Friday, December 30, 2005

Three RU-486 deaths not reported as "adverse effects"

From Fox News:
The FDA received reports of 607 adverse events involving the abortion drug RU-486 over a four-year period, it was reported this week.

The adverse events included five reported deaths and 68 cases of severe bleeding that required transfusions.

When Suzanne Poppema was reporting on her RU-486 patients to a National Abortion Federation gathering, she said it was difficult for her staff to get used to the amount of bleeding with a chemical abortion. Women would be standing at the reception desk with blood pooling around their feet, she said.
Late last month, federal officials confirmed that five women who died of toxic shock syndrome within a week of taking the drug to induce abortions had the same rare bacterial infection. Four of the deaths occurred in California and one in Canada. Three of these deaths were not among those included in the FDA's 607 events.

Is this because the deaths weren't reported, or because they're outside the area where the FDA is analyzing data? The article doesn't say.

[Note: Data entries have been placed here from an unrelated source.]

-- pv_equiv track=rewrite | github.com/OthmanMohamed/pyarabic_dates | new_detect_date.py | prepare_input
-- ===== SOURCE A (Python) =====
-- def prepare_input(txt):
--     return_txts = []
--     temp_t = ""
--     for i, t in enumerate(txt):
--         if not t.strip():
--             if i+1<len(txt) and (not txt[i+1].strip()):
--                 continue
--             else:
--                 if temp_t:
--                     return_txts.append(temp_t)
--                     temp_t = ""
--                 return_txts.append(t)
--         else:
--             temp_t += " " + t
--     else:
--         if temp_t:
--             return_txts.append(temp_t)
--             temp_t = ""
--     return return_txts
-- ===== SOURCE B (Python) =====
-- def prepare_input(txt):
--     res = []
--     i, n = 0, len(txt)
--     while i < n:
--         blank = not txt[i].strip()
--         j = i
--         while j < n and (not txt[j].strip()) == blank:
--             j += 1
--         if blank:
--             res.append(txt[j - 1])
--         else:
--             s = ""
--             for k in range(i, j):
--                 s += " " + txt[k]
--             res.append(s)
--         i = j
--     return res
-- ===== Notes on version B (the rewrite author's own statement) =====
-- stated objective: alternative
-- what changed: Replaces A's index-lookahead flush state machine with a run-grouping two-pointer pass: split the input into maximal blank/non-blank runs, emit the last element of each blank run and the ' '-prefixed join of each non-blank run.
import Mathlib
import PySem

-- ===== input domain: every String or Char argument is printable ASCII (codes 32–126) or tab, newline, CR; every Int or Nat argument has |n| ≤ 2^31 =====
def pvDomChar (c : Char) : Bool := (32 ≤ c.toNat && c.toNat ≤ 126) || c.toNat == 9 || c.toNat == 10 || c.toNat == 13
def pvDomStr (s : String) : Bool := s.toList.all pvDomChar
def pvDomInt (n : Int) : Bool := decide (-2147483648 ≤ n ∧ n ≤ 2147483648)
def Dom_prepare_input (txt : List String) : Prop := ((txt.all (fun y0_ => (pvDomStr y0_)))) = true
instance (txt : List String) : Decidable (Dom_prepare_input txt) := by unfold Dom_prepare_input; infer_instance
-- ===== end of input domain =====

-- B replaces A's index-lookahead flush state machine by a pass over maximal blank/non-blank
-- runs (alternative decomposition, same cost); the return values agree on all inputs.

-- ===== PORT A =====
-- literal transliteration of A's for-enumerate loop: index i, current token t,
-- loop state (return_txts, temp_t), lookahead txt[i+1] via pyGet?
def prepare_input_go (txt : List String) : Nat → List String → List String → String → List String
  | _, [], ret, temp => if temp ≠ "" then ret ++ [temp] else ret
  | i, t :: rest, ret, temp =>
    if PySem.Str.strip t == "" then
      if decide ((i : Int) + 1 < (txt.length : Int)) &&
         (PySem.Str.strip ((PySem.List.pyGet? txt ((i : Int) + 1)).getD "") == "") then
        prepare_input_go txt (i + 1) rest ret temp
      else
        prepare_input_go txt (i + 1) rest ((if temp ≠ "" then ret ++ [temp] else ret) ++ [t]) ""
    else
      prepare_input_go txt (i + 1) rest ret (temp ++ " " ++ t)

def prepare_input (txt : List String) : List String := prepare_input_go txt 0 txt [] ""

-- ===== PORT B =====
-- run-grouping: split off the maximal run of tokens with the same blankness as the head;
-- a blank run contributes its last element (run[-1]), a non-blank run its ' '-prefixed join
def prepare_input_alt : List String → List String
  | [] => []
  | t :: rest =>
    (if PySem.Str.strip t == "" then
        PySem.List.pyGetD
          ((t :: rest).takeWhile (fun u => (PySem.Str.strip u == "") == (PySem.Str.strip t == ""))) (-1) ""
      else
        ((t :: rest).takeWhile (fun u => (PySem.Str.strip u == "") == (PySem.Str.strip t == ""))).foldl
          (fun s u => s ++ " " ++ u) "")
    :: prepare_input_alt
        ((t :: rest).dropWhile (fun u => (PySem.Str.strip u == "") == (PySem.Str.strip t == "")))
  termination_by l => l.length
  decreasing_by
    simp only [List.dropWhile_cons, beq_self_eq_true, if_pos, List.length_cons]
    exact Nat.lt_succ_of_le (List.length_dropWhile_le _ _)

-- ===== PRECONDITION & SPEC =====
def Spec_prepare_input (txt : List String) (out : List String) : Prop := out = prepare_input_alt txt
instance (txt : List String) (out : List String) : Decidable (Spec_prepare_input txt out) := by unfold Spec_prepare_input; infer_instance

-- ===== CLAIM (what is proved, stated in full; the proofs are below) =====
def Claim_equal_prepare_input : Prop := ∀ (txt : List String), Dom_prepare_input txt → Spec_prepare_input txt (prepare_input txt)

-- ===== LEMMAS AND PROOFS =====

theorem pv_beq_true (b : Bool) : (b == true) = b := by cases b <;> rfl

theorem pv_beq_false (b : Bool) : (b == false) = !b := by cases b <;> rfl

theorem pv_space_ne_empty (s t : String) : s ++ " " ++ t ≠ "" := by simp

-- A's lookahead `txt[i+1]` as a predicate on the not-yet-processed tail
def pvBlankNext : List String → Bool
  | [] => false
  | u :: _ => PySem.Str.strip u == ""

-- A's loop without the index bookkeeping (the lookahead becomes the head of the tail)
def pvFA : List String → String → List String
  | [], temp => if temp ≠ "" then [temp] else []
  | t :: rest, temp =>
    if PySem.Str.strip t == "" then
      if pvBlankNext rest then pvFA rest temp
      else (if temp ≠ "" then [temp] else []) ++ [t] ++ pvFA rest ""
    else
      pvFA rest (temp ++ " " ++ t)

theorem pv_lookahead_eq (pre rest : List String) (t : String) :
    (decide (((pre.length : Nat) : Int) + 1 < (((pre ++ t :: rest).length : Nat) : Int)) &&
      (PySem.Str.strip ((PySem.List.pyGet? (pre ++ t :: rest) (((pre.length : Nat) : Int) + 1)).getD "") == ""))
    = pvBlankNext rest := by
  cases rest with
  | nil =>
    have hlt : ¬ (((pre.length : Nat) : Int) + 1 < (((pre ++ [t]).length : Nat) : Int)) := by
      simp only [List.length_append, List.length_cons, List.length_nil]
      push_cast
      omega
    rw [decide_eq_false hlt, Bool.false_and]
    rfl
  | cons u rs =>
    have hlt : (((pre.length : Nat) : Int) + 1 < (((pre ++ t :: u :: rs).length : Nat) : Int)) := by
      simp only [List.length_append, List.length_cons, List.length_nil]
      push_cast
      omega
    have hget : PySem.List.pyGet? (pre ++ t :: u :: rs) (((pre.length : Nat) : Int) + 1) = some u := by
      have hcast : ((pre.length : Nat) : Int) + 1 = (((pre.length + 1 : Nat)) : Int) := by push_cast; ring
      rw [hcast, PySem.List.pyGet?_natCast, List.getElem?_append_right (by omega)]
      simp
    rw [decide_eq_true hlt, Bool.true_and, hget]
    rfl

theorem pv_go_eq_fA (cur : List String) : ∀ (pre ret : List String) (temp : String),
    prepare_input_go (pre ++ cur) pre.length cur ret temp = ret ++ pvFA cur temp := by
  induction cur with
  | nil =>
    intro pre ret temp
    by_cases ht : temp ≠ "" <;> simp [prepare_input_go, pvFA, ht]
  | cons t rest ih =>
    intro pre ret temp
    simp only [prepare_input_go]
    rw [pv_lookahead_eq]
    by_cases hb : (PySem.Str.strip t == "") = true
    · cases hn : pvBlankNext rest with
      | true =>
        have h := ih (pre ++ [t]) ret temp
        simp only [List.length_append, List.length_cons, List.length_nil, Nat.zero_add,
          List.append_assoc, List.singleton_append] at h
        simp only [hb, hn, eq_self_iff_true, if_true]
        rw [h]
        simp [pvFA, hb, hn]
      | false =>
        have h := ih (pre ++ [t]) ((if temp ≠ "" then ret ++ [temp] else ret) ++ [t]) ""
        simp only [List.length_append, List.length_cons, List.length_nil, Nat.zero_add,
          List.append_assoc, List.singleton_append] at h
        simp only [hb, hn, eq_self_iff_true, if_true, Bool.false_eq_true, if_false]
        rw [h]
        simp only [pvFA, hb, hn, eq_self_iff_true, if_true, Bool.false_eq_true, if_false]
        by_cases ht : temp ≠ "" <;> simp [ht, List.append_assoc]
    · rw [Bool.not_eq_true] at hb
      have h := ih (pre ++ [t]) ret (temp ++ " " ++ t)
      simp only [List.length_append, List.length_cons, List.length_nil, Nat.zero_add,
        List.append_assoc, List.singleton_append] at h
      simp only [hb, Bool.false_eq_true, if_false]
      rw [h]
      simp [pvFA, hb]

theorem pvA_eq_fA (txt : List String) : prepare_input txt = pvFA txt "" := by
  have h := pv_go_eq_fA txt [] [] ""
  simpa [prepare_input] using h

theorem pv_pyGetD_neg_one_cons (t u : String) (xs : List String) :
    PySem.List.pyGetD (t :: u :: xs) (-1) "" = PySem.List.pyGetD (u :: xs) (-1) "" := by
  rw [show PySem.List.pyGetD (t :: u :: xs) (-1) "" = (PySem.List.pyGet? (t :: u :: xs) (-1)).getD "" from rfl,
      show PySem.List.pyGetD (u :: xs) (-1) "" = (PySem.List.pyGet? (u :: xs) (-1)).getD "" from rfl,
      PySem.List.pyGet?_neg_one, PySem.List.pyGet?_neg_one, List.getLast?_cons_cons]

theorem pv_alt_blank_nonnext (t : String) (rest : List String)
    (hb : (PySem.Str.strip t == "") = true) (hn : pvBlankNext rest = false) :
    prepare_input_alt (t :: rest) = t :: prepare_input_alt rest := by
  cases rest with
  | nil => simp [prepare_input_alt, hb, PySem.List.pyGetD_neg_one]
  | cons u rs =>
    have hu : (PySem.Str.strip u == "") = false := by simpa [pvBlankNext] using hn
    simp [prepare_input_alt, hb, hu, PySem.List.pyGetD_neg_one]

theorem pv_alt_blank_blank (t u : String) (rs : List String)
    (hb : (PySem.Str.strip t == "") = true) (hu : (PySem.Str.strip u == "") = true) :
    prepare_input_alt (t :: u :: rs) = prepare_input_alt (u :: rs) := by
  simp only [prepare_input_alt, hb, hu, pv_beq_true, eq_self_iff_true, if_true,
    List.takeWhile_cons, List.dropWhile_cons]
  rw [pv_pyGetD_neg_one_cons]

-- the target shape of A's loop body, expressed through prepare_input_alt
def pvT (l : List String) (temp : String) : List String :=
  match l with
  | [] => if temp ≠ "" then [temp] else []
  | t :: rest =>
    if PySem.Str.strip t == "" then
      (if temp ≠ "" then [temp] else []) ++ prepare_input_alt (t :: rest)
    else
      ((t :: rest).takeWhile (fun u => !(PySem.Str.strip u == ""))).foldl (fun s u => s ++ " " ++ u) temp
        :: prepare_input_alt ((t :: rest).dropWhile (fun u => !(PySem.Str.strip u == "")))

theorem pv_alt_nonblank (t : String) (rest : List String)
    (hb : (PySem.Str.strip t == "") = false) :
    prepare_input_alt (t :: rest) = pvT (t :: rest) "" := by
  simp [prepare_input_alt, pvT, hb, pv_beq_false]

theorem pvT_empty (l : List String) : pvT l "" = prepare_input_alt l := by
  cases l with
  | nil => simp [pvT, prepare_input_alt]
  | cons t rest =>
    by_cases hb : (PySem.Str.strip t == "") = true
    · simp [pvT, hb]
    · rw [Bool.not_eq_true] at hb
      rw [pv_alt_nonblank t rest hb]

theorem pv_fA_eq_T (l : List String) : ∀ temp, pvFA l temp = pvT l temp := by
  induction l with
  | nil => intro temp; rfl
  | cons t rest ih =>
    intro temp
    by_cases hb : (PySem.Str.strip t == "") = true
    · cases hn : pvBlankNext rest with
      | true =>
        cases rest with
        | nil => simp [pvBlankNext] at hn
        | cons u rs =>
          have hu : (PySem.Str.strip u == "") = true := by simpa [pvBlankNext] using hn
          have h1 : pvFA (t :: u :: rs) temp = pvFA (u :: rs) temp := by
            simp [pvFA, hb, pvBlankNext, hu]
          rw [h1, ih temp]
          simp only [pvT, hb, hu, eq_self_iff_true, if_true]
          rw [pv_alt_blank_blank t u rs hb hu]
      | false =>
        have h1 : pvFA (t :: rest) temp
            = ((if temp ≠ "" then [temp] else []) ++ [t]) ++ pvFA rest "" := by
          simp [pvFA, hb, hn]
        rw [h1, ih "", pvT_empty]
        simp only [pvT, hb, eq_self_iff_true, if_true]
        rw [pv_alt_blank_nonnext t rest hb hn]
        simp [List.append_assoc]
    · rw [Bool.not_eq_true] at hb
      have h1 : pvFA (t :: rest) temp = pvFA rest (temp ++ " " ++ t) := by
        simp [pvFA, hb]
      rw [h1, ih (temp ++ " " ++ t)]
      cases rest with
      | nil =>
        simp [pvT, hb, pv_space_ne_empty, prepare_input_alt]
      | cons u rs =>
        by_cases hu : (PySem.Str.strip u == "") = true
        · simp [pvT, hb, hu, pv_space_ne_empty]
        · rw [Bool.not_eq_true] at hu
          simp [pvT, hb, hu]

-- ===== VERDICT (by name: the statement is the Claim_ definition above) =====
theorem prepare_input_spec : Claim_equal_prepare_input := by
  intro txt _
  unfold Spec_prepare_input
  rw [pvA_eq_fA txt, pv_fA_eq_T txt "", pvT_empty txt]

And remember tampon-associated toxic shock syndrome? Remember how much trouble everybody went to, making sure women knew risks and prevention and so forth? How tampon manufacturing and marketing and labeling were changed? Why are tampon users entitled to more and better information than women considering abortion?
In addition to the five toxic shock deaths, a woman in Tennessee died from a ruptured ectopic pregnancy after taking the abortion drug, a Swedish teen died from a massive hemorrhage, and a woman in the U.K. died for unclear reasons.

And how many more deaths have gone unreported?
A total of 237 cases of hemorrhage were reported, with one resulting in death, 68 requiring transfusions, and 42 characterized as life-threatening.

That's 68 women that we know of subjected to the risks of transfusions, including possibly fatal hepatitis.
Seventeen of the adverse events involved ectopic pregnancies that were not discovered until after the women had taken the abortion drug; eleven involved ruptures and one resulted in death.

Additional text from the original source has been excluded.